# already a contractor & union



## backstay (Feb 3, 2011)

You really should post this in the union section. If you are working for yourself, yes. A lot of guy around me have their wives hold the contractors license and they hold the masters(required in MN)


----------



## LiVal (Aug 11, 2014)

Thanks for your info. I'm new on the site but will post on union section.


----------



## backstay (Feb 3, 2011)

LiVal said:


> Thanks for your info. I'm new on the site but will post on union section.


Union guys might see it there and respond in greater numbers.


----------



## dronai (Apr 11, 2011)

....


----------



## dronai (Apr 11, 2011)

The hall told me, if I join, I would have to deactivate my contractors license.


----------



## Black Dog (Oct 16, 2011)

dronai said:


> The hall told me, if I join, I would have to deactivate my contractors license.

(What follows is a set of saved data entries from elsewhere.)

-- pv_equiv track=rewrite | github.com/ExtremeFLOW/neko | contrib/add_unit_test/add_unit_test.py | insert_before_pattern_in_block
-- ===== SOURCE A (Python) =====
-- def insert_before_pattern_in_block(
--     lines: list[str],
--     block_start: str,
--     block_end: str,
--     pattern: str,
--     new_line: str,
-- ) -> list[str]:
--     """Insert a line before an anchor that must appear within a specific block."""
--
--     # If the new line is already present, assume the change was made and do not insert
--     if new_line in lines:
--         return lines
--
--     # Go through lines, first search for the block_start, and then a line with
--     # the patter before the block_end.
--     in_block = False
--     for index, line in enumerate(lines):
--         if block_start in line:
--             in_block = True
--         if in_block and pattern in line:
--             return lines[:index] + [new_line] + lines[index:]
--         if in_block and block_end in line:
--             in_block = False
--     raise ValueError(f"could not find anchor in block: {pattern}")
-- ===== SOURCE B (Python) =====
-- def insert_before_pattern_in_block(
--     lines: list[str],
--     block_start: str,
--     block_end: str,
--     pattern: str,
--     new_line: str,
-- ) -> list[str]:
--     """Insert a line before an anchor that must appear within a specific block."""
--     if new_line in lines:
--         return lines
--     n = len(lines)
--     i = 0
--     while i < n:
--         if block_start in lines[i]:
--             # inner scan over the open block, starting at the opening line itself
--             j = i
--             while j < n:
--                 if pattern in lines[j]:
--                     return lines[:j] + [new_line] + lines[j:]
--                 if block_end in lines[j]:
--                     break
--                 j += 1
--             if j >= n:
--                 break  # ran off the end inside an unclosed block: nothing left to search
--             i = j + 1  # resume the outer search after the closed block
--         else:
--             i += 1
--     raise ValueError(f"could not find anchor in block: {pattern}")
-- ===== Notes on version B (the rewrite author's own statement) =====
-- stated objective: alternative
-- what changed: Replaces the single flat loop with an in_block boolean flag by an index-based nested scan: an outer loop finds each block-opening line and an inner loop scans that block for the pattern (inserting there) or for the block end (resuming the outer loop after it); no flag state is kept.
import Mathlib
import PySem

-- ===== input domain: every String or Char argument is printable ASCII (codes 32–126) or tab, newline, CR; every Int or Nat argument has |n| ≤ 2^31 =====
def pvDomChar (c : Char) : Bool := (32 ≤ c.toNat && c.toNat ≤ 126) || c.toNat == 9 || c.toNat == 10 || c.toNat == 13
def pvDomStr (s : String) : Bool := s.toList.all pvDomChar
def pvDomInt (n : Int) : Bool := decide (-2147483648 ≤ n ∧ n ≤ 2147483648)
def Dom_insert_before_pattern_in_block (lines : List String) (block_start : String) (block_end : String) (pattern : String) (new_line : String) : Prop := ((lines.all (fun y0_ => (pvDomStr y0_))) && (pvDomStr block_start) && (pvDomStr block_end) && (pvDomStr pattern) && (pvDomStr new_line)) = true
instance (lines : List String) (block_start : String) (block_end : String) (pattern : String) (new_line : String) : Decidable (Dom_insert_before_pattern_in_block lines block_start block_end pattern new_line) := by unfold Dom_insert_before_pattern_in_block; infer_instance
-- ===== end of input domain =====

-- B replaces A's flat flag-carrying loop by an index-based nested scan (outer loop over block
-- openings, inner scan of each block); same values everywhere A returns ('alternative', no speed claim).

-- ===== PORT A =====
-- the flag loop of A: `rest` is the suffix of `lines` from `index`; returns [] where Python raises ValueError
def ibpA_loop (lines : List String) (block_start : String) (block_end : String)
    (pattern : String) (new_line : String)
    (rest : List String) (index : Nat) (in_block : Bool) : List String :=
  match rest with
  | [] => []
  | line :: rs =>
    let inb := if PySem.Str.isIn block_start line then true else in_block
    if inb && PySem.Str.isIn pattern line then
      lines.take index ++ [new_line] ++ lines.drop index
    else
      let inb2 := if inb && PySem.Str.isIn block_end line then false else inb
      ibpA_loop lines block_start block_end pattern new_line rs (index + 1) inb2

def insert_before_pattern_in_block (lines : List String) (block_start : String) (block_end : String) (pattern : String) (new_line : String) : List String :=
  if lines.contains new_line then lines
  else ibpA_loop lines block_start block_end pattern new_line lines 0 false

-- ===== PORT B =====
-- inner scan of one open block: `some (.inl k)` = insert at k, `some (.inr (k, rs))` = block
-- closed before line k with suffix rs, `none` = ran off the end
def ibpB_inner (block_end : String) (pattern : String)
    (rest : List String) (j : Nat) : Option (Nat ⊕ (Nat × List String)) :=
  match rest with
  | [] => none
  | line :: rs =>
    if PySem.Str.isIn pattern line then some (Sum.inl j)
    else if PySem.Str.isIn block_end line then some (Sum.inr (j + 1, rs))
    else ibpB_inner block_end pattern rs (j + 1)

-- termination helper for the outer loop: a closed block strictly shrinks the suffix
theorem ibpB_inner_shrink (block_end pattern : String) :
    ∀ (rest : List String) (j k : Nat) (rs' : List String),
      ibpB_inner block_end pattern rest j = some (Sum.inr (k, rs')) →
      rs'.length < rest.length := by
  intro rest
  induction rest with
  | nil => intro j k rs' h; simp [ibpB_inner] at h
  | cons line rs ih =>
    intro j k rs' h
    simp only [ibpB_inner] at h
    split at h
    · simp at h
    · split at h
      · simp at h
        obtain ⟨_, h2⟩ := h
        simp [← h2]
      · have := ih (j + 1) k rs' h
        simp only [List.length_cons]
        omega

def ibpB_outer (lines : List String) (block_start : String) (block_end : String)
    (pattern : String) (new_line : String)
    (rest : List String) (i : Nat) : List String :=
  match rest with
  | [] => []
  | line :: rs =>
    if PySem.Str.isIn block_start line then
      match h : ibpB_inner block_end pattern (line :: rs) i with
      | some (Sum.inl k) => lines.take k ++ [new_line] ++ lines.drop k
      | some (Sum.inr (k, rs')) => ibpB_outer lines block_start block_end pattern new_line rs' k
      | none => []
    else ibpB_outer lines block_start block_end pattern new_line rs (i + 1)
termination_by rest.length
decreasing_by
  · exact ibpB_inner_shrink block_end pattern (line :: rs) i k rs' h
  · simp

def insert_before_pattern_in_block_alt (lines : List String) (block_start : String) (block_end : String) (pattern : String) (new_line : String) : List String :=
  if lines.contains new_line then lines
  else ibpB_outer lines block_start block_end pattern new_line lines 0

-- ===== PRECONDITION & SPEC =====
-- Pre_ excludes exactly the inputs where Python A raises ValueError (no line containing the
-- pattern lies in an open block and new_line is absent); Python B raises the same error there.
def Pre_insert_before_pattern_in_block (lines : List String) (block_start : String) (block_end : String) (pattern : String) (new_line : String) : Prop :=
  lines.contains new_line = true ∨
  ∃ i, i < lines.length ∧ PySem.Str.isIn pattern (lines.getD i "") = true ∧
    (PySem.Str.isIn block_start (lines.getD i "") = true ∨
     ∃ s, s < i ∧ PySem.Str.isIn block_start (lines.getD s "") = true ∧
       ∀ k, k < i → s ≤ k → PySem.Str.isIn block_end (lines.getD k "") = false)
instance (lines : List String) (block_start : String) (block_end : String) (pattern : String) (new_line : String) : Decidable (Pre_insert_before_pattern_in_block lines block_start block_end pattern new_line) := by unfold Pre_insert_before_pattern_in_block; infer_instance

def pvWitness_insert_before_pattern_in_block : List String × String × String × String × String :=
  (["begin block", "anchor here", "end block"], "begin", "end block", "anchor", "new line")

def Spec_insert_before_pattern_in_block (lines : List String) (block_start : String) (block_end : String) (pattern : String) (new_line : String) (out : List String) : Prop := out = insert_before_pattern_in_block_alt lines block_start block_end pattern new_line
instance (lines : List String) (block_start : String) (block_end : String) (pattern : String) (new_line : String) (out : List String) : Decidable (Spec_insert_before_pattern_in_block lines block_start block_end pattern new_line out) := by unfold Spec_insert_before_pattern_in_block; infer_instance

-- ===== CLAIM (what is proved, stated in full; the proofs are below) =====
def Claim_equal_insert_before_pattern_in_block : Prop := ∀ (lines : List String) (block_start : String) (block_end : String) (pattern : String) (new_line : String), Dom_insert_before_pattern_in_block lines block_start block_end pattern new_line → Pre_insert_before_pattern_in_block lines block_start block_end pattern new_line → Spec_insert_before_pattern_in_block lines block_start block_end pattern new_line (insert_before_pattern_in_block lines block_start block_end pattern new_line)

-- ===== LEMMAS AND PROOFS =====

-- inside an open block A's flag loop is exactly B's inner scan
theorem ibpA_true_eq_inner (lines : List String) (bs be pt nl : String) :
    ∀ (rest : List String) (i : Nat),
      ibpA_loop lines bs be pt nl rest i true =
        (match ibpB_inner be pt rest i with
         | some (Sum.inl k) => lines.take k ++ [nl] ++ lines.drop k
         | some (Sum.inr (k, rs')) => ibpA_loop lines bs be pt nl rs' k false
         | none => []) := by
  intro rest
  induction rest with
  | nil => intro i; simp [ibpA_loop, ibpB_inner]
  | cons line rs ih =>
    intro i
    simp only [ibpA_loop, ibpB_inner, ite_self]
    by_cases hp : PySem.Chars.isIn pt.toList line.toList = true
    · simp [hp]
    · by_cases he : PySem.Chars.isIn be.toList line.toList = true
      · simp [hp, he]
      · simp [hp, he, ih]

-- A's flag loop (flag down) equals B's outer loop, by strong induction on the suffix length
theorem ibpA_false_eq_outer (lines : List String) (bs be pt nl : String) :
    ∀ (n : Nat) (rest : List String) (i : Nat), rest.length ≤ n →
      ibpA_loop lines bs be pt nl rest i false =
        ibpB_outer lines bs be pt nl rest i := by
  intro n
  induction n with
  | zero =>
    intro rest i hlen
    have : rest = [] := List.length_eq_zero_iff.mp (Nat.le_zero.mp hlen)
    subst this
    simp [ibpA_loop, ibpB_outer]
  | succ m ih =>
    intro rest i hlen
    match rest with
    | [] => simp [ibpA_loop, ibpB_outer]
    | line :: rs =>
      by_cases hb : PySem.Chars.isIn bs.toList line.toList = true
      · have hA : ibpA_loop lines bs be pt nl (line :: rs) i false =
            ibpA_loop lines bs be pt nl (line :: rs) i true := by
          simp [ibpA_loop, hb]
        rw [hA, ibpA_true_eq_inner]
        rw [ibpB_outer]
        simp only [PySem.Str.isIn_eq, hb, if_pos]
        rcases hin : ibpB_inner be pt (line :: rs) i with _ | val
        · rfl
        · rcases val with k | ⟨k, rs'⟩
          · rfl
          · have hlt := ibpB_inner_shrink be pt (line :: rs) i k rs' hin
            have : rs'.length ≤ m := by
              simp only [List.length_cons] at hlt hlen; omega
            exact ih rs' k this
      · rw [ibpB_outer]
        simp only [PySem.Str.isIn_eq, hb, if_neg, Bool.false_eq_true, not_false_eq_true]
        have hA : ibpA_loop lines bs be pt nl (line :: rs) i false =
            ibpA_loop lines bs be pt nl rs (i + 1) false := by
          simp [ibpA_loop, hb]
        rw [hA]
        exact ih rs (i + 1) (by simp at hlen; omega)

-- ===== VERDICT (by name: the statement is the Claim_ definition above) =====
theorem insert_before_pattern_in_block_spec : Claim_equal_insert_before_pattern_in_block := by
  intro lines bs be pt nl _ _
  unfold Spec_insert_before_pattern_in_block
  unfold insert_before_pattern_in_block insert_before_pattern_in_block_alt
  by_cases h : nl ∈ lines
  · simp [h]
  · simp only [List.contains_eq_mem, h, decide_false, Bool.false_eq_true, not_false_eq_true,
      if_neg]
    exact ibpA_false_eq_outer lines bs be pt nl lines.length lines 0 (le_refl _)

Why would you have to do that?


----------



## dronai (Apr 11, 2011)

Black Dog said:


> Why would you have to do that?


 Well, they don't want you contracting


----------



## ampman66 (Dec 5, 2012)

They don't want you to run work, and make money, while making money off of other union contractors.
They view it as a conflict of interest, which it is. I had to sign a letter of assent, stating that I would hire union electricians for my jobs. (Which I would have done anyway).


----------



## Black Dog (Oct 16, 2011)

dronai said:


> Well, they don't want you contracting


But the union does not do that here, in fact they must keep it one to one here.


----------



## dronai (Apr 11, 2011)

Black Dog said:


> But the union does not do that here, in fact they must keep it one to one here.


 Are you mixing up Contractors license and Journeyman's license ?


----------



## btharmy (Jan 17, 2009)

LiVal said:


> Can you be in the union and also have an electrical contractors license? (but only employed as a journeyman)


Yes, you can. If you are employed under the collective bargaining agreement as a journeyman for another contractor, you should not be pulling permits with your own license. You can have your masters license and contractors license but it will just be idle until you strike out on your own. Don't get caught doing both.


----------



## Dennis Alwon (May 9, 2009)

I joined the two threads and closed the other


----------



## btharmy (Jan 17, 2009)

Many journeymen have their license and were even contractors and have just put the tools back on for a while after 2008 sunk their ship. They are still licensed contractors and always have the option to do it again if they wish.


----------



## dronai (Apr 11, 2011)

btharmy said:


> Yes, you can. If you are employed under the collective bargaining agreement as a journeyman for another contractor, you should not be pulling permits with your own license. You can have your masters license and contractors license but it will just be idle until you strike out on your own. Don't get caught doing both.


 California 
441


----------



## btharmy (Jan 17, 2009)

I can't believe they can enforce that you deactivate your contractors license. What is you intend to be a signatory contractor in the future? Our local held a class for new contractors. They covered the entire scenario of how to become a contractor. They had speakers come in including lawyer, banker, website designer, payroll company, chairman of the licensing board and a couple E.C.s who had gone out on their own recently. It was very informative.


----------



## ampman66 (Dec 5, 2012)

Just don't go and start pulling permits while working out of the hall for somebody else, and you'll be fine.
If you're laid off, then all bets are off.


----------



## Speedy Petey (Jan 10, 2007)

**Thread moved to the appropriate section**


----------



## Bad Electrician (May 20, 2014)

I depends on the local, some locals encourage new companies and allow it other locals fight any new contractors and do not permit it.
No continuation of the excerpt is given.